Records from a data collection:

--------------------------------

-- pv_equiv track=rewrite | github.com/danipy2/leetCode | 2076-sum-of-digits-of-string-after-convert/sum-of-digits-of-string-after-convert.py | getLucky
-- ===== SOURCE A (Python) =====
-- def getLucky(s: str, k: int) -> int:
--     st = ""
--     for i in s:
--         st+= str(ord(i)-ord('a')+1)
--
--     total =sum(int(i) for i in st)
--     while k>1:
--         k-=1
--         total = sum(int(i) for i in str(total))
--     return total
-- ===== SOURCE B (Python) =====
-- def getLucky(s: str, k: int) -> int:
--     # digit sum by pure arithmetic (no string conversion anywhere)
--     def digitsum(n):
--         return 0 if n <= 0 else n % 10 + digitsum(n // 10)
--     total = 0
--     for c in s:
--         total += digitsum(ord(c) - 96)
--     rounds = k - 1
--     # once total is a single digit, digit-summing is a no-op: stop early
--     while rounds > 0 and total > 9:
--         total = digitsum(total)
--         rounds -= 1
--     return total
-- ===== Notes on version B (the rewrite author's own statement) =====
-- stated objective: faster
-- what changed: B does no string conversion at all: digit sums are computed arithmetically by recursive mod/floordiv instead of building and re-parsing decimal strings, and the k-1 rounds loop exits early once the total is a single digit (a fixed point of digit-summing).
import Mathlib
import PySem

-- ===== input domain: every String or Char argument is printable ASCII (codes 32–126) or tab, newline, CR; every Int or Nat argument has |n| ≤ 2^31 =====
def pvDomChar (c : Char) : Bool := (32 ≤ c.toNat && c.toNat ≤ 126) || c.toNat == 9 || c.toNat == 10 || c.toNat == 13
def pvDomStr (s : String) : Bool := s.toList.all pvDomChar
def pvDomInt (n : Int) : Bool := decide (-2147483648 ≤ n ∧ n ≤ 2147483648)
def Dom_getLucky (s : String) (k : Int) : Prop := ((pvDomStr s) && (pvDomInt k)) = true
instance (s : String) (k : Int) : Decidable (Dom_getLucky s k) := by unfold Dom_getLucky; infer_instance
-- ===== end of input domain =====

-- B does no string conversion at all (digit sums by recursive mod/floordiv arithmetic) and
-- its rounds loop exits early once the total is a single digit, a fixed point of digit-summing.

-- ===== PORT A =====
-- int(ch) for a single character ch (none = ValueError; unreachable default under Pre_)
def pvDigitVal (c : Char) : Int := (PySem.Int.ofStr? (String.mk [c])).getD 0

-- sum(int(i) for i in st)
def pvSumDigitChars (l : List Char) : Int := l.foldl (fun acc c => acc + pvDigitVal c) 0

-- while k>1: k-=1; total = sum(int(i) for i in str(total))
def pvLoopA (k : Int) (total : Int) : Int :=
  if k > 1 then pvLoopA (k - 1) (pvSumDigitChars (PySem.Int.toStr total).toList) else total
termination_by k.toNat
decreasing_by omega

def getLucky (s : String) (k : Int) : Int :=
  let st := s.toList.foldl (fun st c => st ++ PySem.Int.toStr ((c.toNat : Int) - 97 + 1)) ""
  let total := pvSumDigitChars st.toList
  pvLoopA k total

-- ===== PORT B =====
-- digitsum(n) = 0 if n <= 0 else n % 10 + digitsum(n // 10)
def pvDigitsumB (n : Int) : Int :=
  if h : n ≤ 0 then 0
  else PySem.Int.mod n 10 + pvDigitsumB (PySem.Int.floordiv n 10)
termination_by n.toNat
decreasing_by
  have h10 : (0:Int) < 10 := by norm_num
  rw [PySem.Int.floordiv_eq_ediv_of_pos h10]
  omega

-- while rounds > 0 and total > 9: total = digitsum(total); rounds -= 1
def pvLoopB (rounds : Int) (total : Int) : Int :=
  if rounds > 0 ∧ total > 9 then pvLoopB (rounds - 1) (pvDigitsumB total) else total
termination_by rounds.toNat
decreasing_by omega

def getLucky_alt (s : String) (k : Int) : Int :=
  let total := s.toList.foldl (fun a c => a + pvDigitsumB ((c.toNat : Int) - 96)) 0
  pvLoopB (k - 1) total

-- ===== PRECONDITION & SPEC =====
-- A raises ValueError when some character has code < 96 (ord(c)-96 is negative, so the
-- digit string contains '-' and int('-') raises); Pre_ admits exactly the inputs on which A returns.
def Pre_getLucky (s : String) (k : Int) : Prop := (s.toList.all (fun c => 96 ≤ c.toNat)) = true
instance (s : String) (k : Int) : Decidable (Pre_getLucky s k) := by unfold Pre_getLucky; infer_instance

def pvWitness_getLucky : String × Int := ("zoo", 3)

def Spec_getLucky (s : String) (k : Int) (out : Int) : Prop := out = getLucky_alt s k
instance (s : String) (k : Int) (out : Int) : Decidable (Spec_getLucky s k out) := by unfold Spec_getLucky; infer_instance

-- ===== CLAIM (what is proved, stated in full; the proofs are below) =====
def Claim_equal_getLucky : Prop := ∀ (s : String) (k : Int), Dom_getLucky s k → Pre_getLucky s k → Spec_getLucky s k (getLucky s k)

-- ===== LEMMAS AND PROOFS =====

theorem foldl_add_shift {β : Type} (g : β → Int) (l : List β) (x : Int) :
    l.foldl (fun a c => a + g c) x = x + l.foldl (fun a c => a + g c) 0 := by
  induction l generalizing x with
  | nil => simp
  | cons c u ih =>
    simp only [List.foldl_cons]
    rw [ih, ih (0 + g c)]
    ring

theorem sumDigitChars_cons (c : Char) (l : List Char) :
    pvSumDigitChars (c :: l) = pvDigitVal c + pvSumDigitChars l := by
  unfold pvSumDigitChars
  simp only [List.foldl_cons, zero_add]
  exact foldl_add_shift _ l _

theorem sumDigitChars_append (l1 l2 : List Char) :
    pvSumDigitChars (l1 ++ l2) = pvSumDigitChars l1 + pvSumDigitChars l2 := by
  induction l1 with
  | nil => simp [pvSumDigitChars]
  | cons c t ih =>
    simp only [List.cons_append, sumDigitChars_cons, ih]
    ring

-- value of a digit character
theorem digitVal_digitChar (d : Nat) (hd : d < 10) : pvDigitVal (Nat.digitChar d) = (d : Int) := by
  interval_cases d <;> decide

-- char-sum of core's digit printer = sum of Nat.digits
theorem sumDigitChars_toDigitsCore (fuel a : Nat) (ds : List Char) (h : a < fuel) :
    pvSumDigitChars (Nat.toDigitsCore 10 fuel a ds)
      = ((Nat.digits 10 a).sum : Int) + pvSumDigitChars ds := by
  induction fuel generalizing a ds with
  | zero => omega
  | succ f ih =>
    rw [Nat.toDigitsCore]
    by_cases h0 : a / 10 = 0
    · simp only [h0, if_true]
      rw [sumDigitChars_cons, digitVal_digitChar _ (Nat.mod_lt _ (by norm_num))]
      have ha : a < 10 := by omega
      rcases Nat.eq_zero_or_pos a with rfl | hpos
      · simp
      · rw [Nat.digits_def' (by norm_num : 1 < 10) hpos, h0]
        simp [Nat.mod_eq_of_lt ha]
    · simp only [h0, if_false]
      have hpos : 0 < a := by
        rcases Nat.eq_zero_or_pos a with rfl | hpos
        · simp at h0
        · exact hpos
      have hlt : a / 10 < f := by
        have := Nat.div_lt_self hpos (by norm_num : 1 < 10)
        omega
      rw [ih _ _ hlt, sumDigitChars_cons, digitVal_digitChar _ (Nat.mod_lt _ (by norm_num))]
      rw [Nat.digits_def' (by norm_num : 1 < 10) hpos]
      push_cast [List.map_cons, List.sum_cons]
      ring

-- A's per-number digit sum (over str(n)) = sum of Nat.digits, for n ≥ 0
theorem sumDigitChars_toStr (n : Int) (hn : 0 ≤ n) :
    pvSumDigitChars (PySem.Int.toStr n).toList = ((Nat.digits 10 n.toNat).sum : Int) := by
  rw [PySem.Int.toList_toStr]
  unfold PySem.Int.toChars
  rw [if_neg (by omega)]
  exact sumDigitChars_toDigitsCore _ _ _ (Nat.lt_succ_self _)

-- B's arithmetic digit sum = sum of Nat.digits, for n ≥ 0
theorem digitsumB_natCast (a : Nat) : pvDigitsumB (a : Int) = ((Nat.digits 10 a).sum : Int) := by
  induction a using Nat.strong_induction_on with
  | _ a ih =>
    rw [pvDigitsumB]
    by_cases h0 : (a : Int) ≤ 0
    · have : a = 0 := by omega
      simp [this]
    · rw [dif_neg h0]
      have hpos : 0 < a := by omega
      rw [(by exact_mod_cast PySem.Int.mod_natCast a 10 :
            PySem.Int.mod (a : Int) 10 = ((a % 10 : Nat) : Int)),
        (by exact_mod_cast PySem.Int.floordiv_natCast a 10 :
            PySem.Int.floordiv (a : Int) 10 = ((a / 10 : Nat) : Int)),
        ih (a / 10) (Nat.div_lt_self hpos (by norm_num)),
        Nat.digits_def' (by norm_num : 1 < 10) hpos]
      push_cast [List.map_cons, List.sum_cons]
      ring

theorem digitsumB_eq_toStr (n : Int) (hn : 0 ≤ n) :
    pvDigitsumB n = pvSumDigitChars (PySem.Int.toStr n).toList := by
  rw [sumDigitChars_toStr n hn]
  have : n = ((n.toNat : Nat) : Int) := by omega
  conv_lhs => rw [this]
  rw [digitsumB_natCast]

theorem digitsumB_nonneg (n : Int) : 0 ≤ pvDigitsumB n := by
  by_cases h0 : n ≤ 0
  · rw [pvDigitsumB, dif_pos h0]
  · have : n = ((n.toNat : Nat) : Int) := by omega
    rw [this, digitsumB_natCast]
    positivity

theorem digitsumB_single (n : Int) (h0 : 0 ≤ n) (h9 : n ≤ 9) : pvDigitsumB n = n := by
  rw [pvDigitsumB]
  by_cases h : n ≤ 0
  · rw [dif_pos h]; omega
  · rw [dif_neg h]
    have hm : PySem.Int.mod n 10 = n := by
      rw [PySem.Int.mod_eq_emod_of_pos (by norm_num)]
      omega
    have hd : PySem.Int.floordiv n 10 = 0 := by
      rw [PySem.Int.floordiv_eq_ediv_of_pos (by norm_num)]
      omega
    rw [hm, hd]
    simp [pvDigitsumB]

-- the two rounds loops agree on nonnegative totals
theorem loopA_eq_loopB (k t : Int) (ht : 0 ≤ t) : pvLoopA k t = pvLoopB (k - 1) t := by
  generalize hfuel : (k - 1).toNat = n
  induction n generalizing k t with
  | zero =>
    rw [pvLoopA, pvLoopB, if_neg (by omega), if_neg (by omega)]
  | succ m ih =>
    rw [pvLoopA, pvLoopB, if_pos (by omega : k > 1)]
    by_cases h9 : t > 9
    · rw [if_pos ⟨by omega, h9⟩, ← digitsumB_eq_toStr t ht,
        ih (k - 1) _ (digitsumB_nonneg t) (by omega)]
    · rw [if_neg (by omega)]
      rw [← digitsumB_eq_toStr t ht, digitsumB_single t ht (by omega),
        ih (k - 1) t ht (by omega), pvLoopB, if_neg (by omega)]

-- A's string-building loop produces the concatenation of the per-letter digit strings
theorem pvBuild_eq (l : List Char) (init : String) :
    (l.foldl (fun st c => st ++ PySem.Int.toStr ((c.toNat : Int) - 97 + 1)) init).toList
      = init.toList ++ l.flatMap (fun c => (PySem.Int.toStr ((c.toNat : Int) - 96)).toList) := by
  induction l generalizing init with
  | nil => simp
  | cons c t ih =>
    simp only [List.foldl_cons, List.flatMap_cons, ih]
    have : (c.toNat : Int) - 97 + 1 = (c.toNat : Int) - 96 := by ring
    simp [this]

-- first pass: digit sum of the concatenated string = B's per-letter arithmetic pass
theorem pvFirst_eq (l : List Char) (hl : ∀ c ∈ l, 96 ≤ c.toNat) :
    pvSumDigitChars (l.flatMap (fun c => (PySem.Int.toStr ((c.toNat : Int) - 96)).toList))
      = l.foldl (fun a c => a + pvDigitsumB ((c.toNat : Int) - 96)) 0 := by
  induction l with
  | nil => rfl
  | cons c t ih =>
    have hc : (0:Int) ≤ (c.toNat : Int) - 96 := by
      have := hl c (List.mem_cons_self ..)
      omega
    simp only [List.flatMap_cons, List.foldl_cons, zero_add, sumDigitChars_append]
    rw [ih (fun x hx => hl x (List.mem_cons_of_mem _ hx)),
      foldl_add_shift _ t (pvDigitsumB ((c.toNat : Int) - 96)), digitsumB_eq_toStr _ hc]

theorem first_nonneg (l : List Char) (x : Int) (hx : 0 ≤ x) :
    0 ≤ l.foldl (fun a c => a + pvDigitsumB ((c.toNat : Int) - 96)) x := by
  induction l generalizing x with
  | nil => exact hx
  | cons c t ih =>
    simp only [List.foldl_cons]
    exact ih _ (by have := digitsumB_nonneg ((c.toNat : Int) - 96); omega)

-- ===== VERDICT (by name: the statement is the Claim_ definition above) =====
theorem getLucky_spec : Claim_equal_getLucky := by
  intro s k _ hpre
  unfold Spec_getLucky getLucky getLucky_alt
  simp only []
  have hl : ∀ c ∈ s.toList, 96 ≤ c.toNat := by
    intro c hc
    have := List.all_eq_true.mp hpre c hc
    simpa using this
  rw [pvBuild_eq, show ("" : String).toList = [] from rfl, List.nil_append, pvFirst_eq _ hl]
  exact loopA_eq_loopB _ _ (first_nonneg _ _ le_rfl)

--------------------------------

How many lines of the data include the word "induction"? Reply with the number and nothing else.

▶ **Output of the task**
8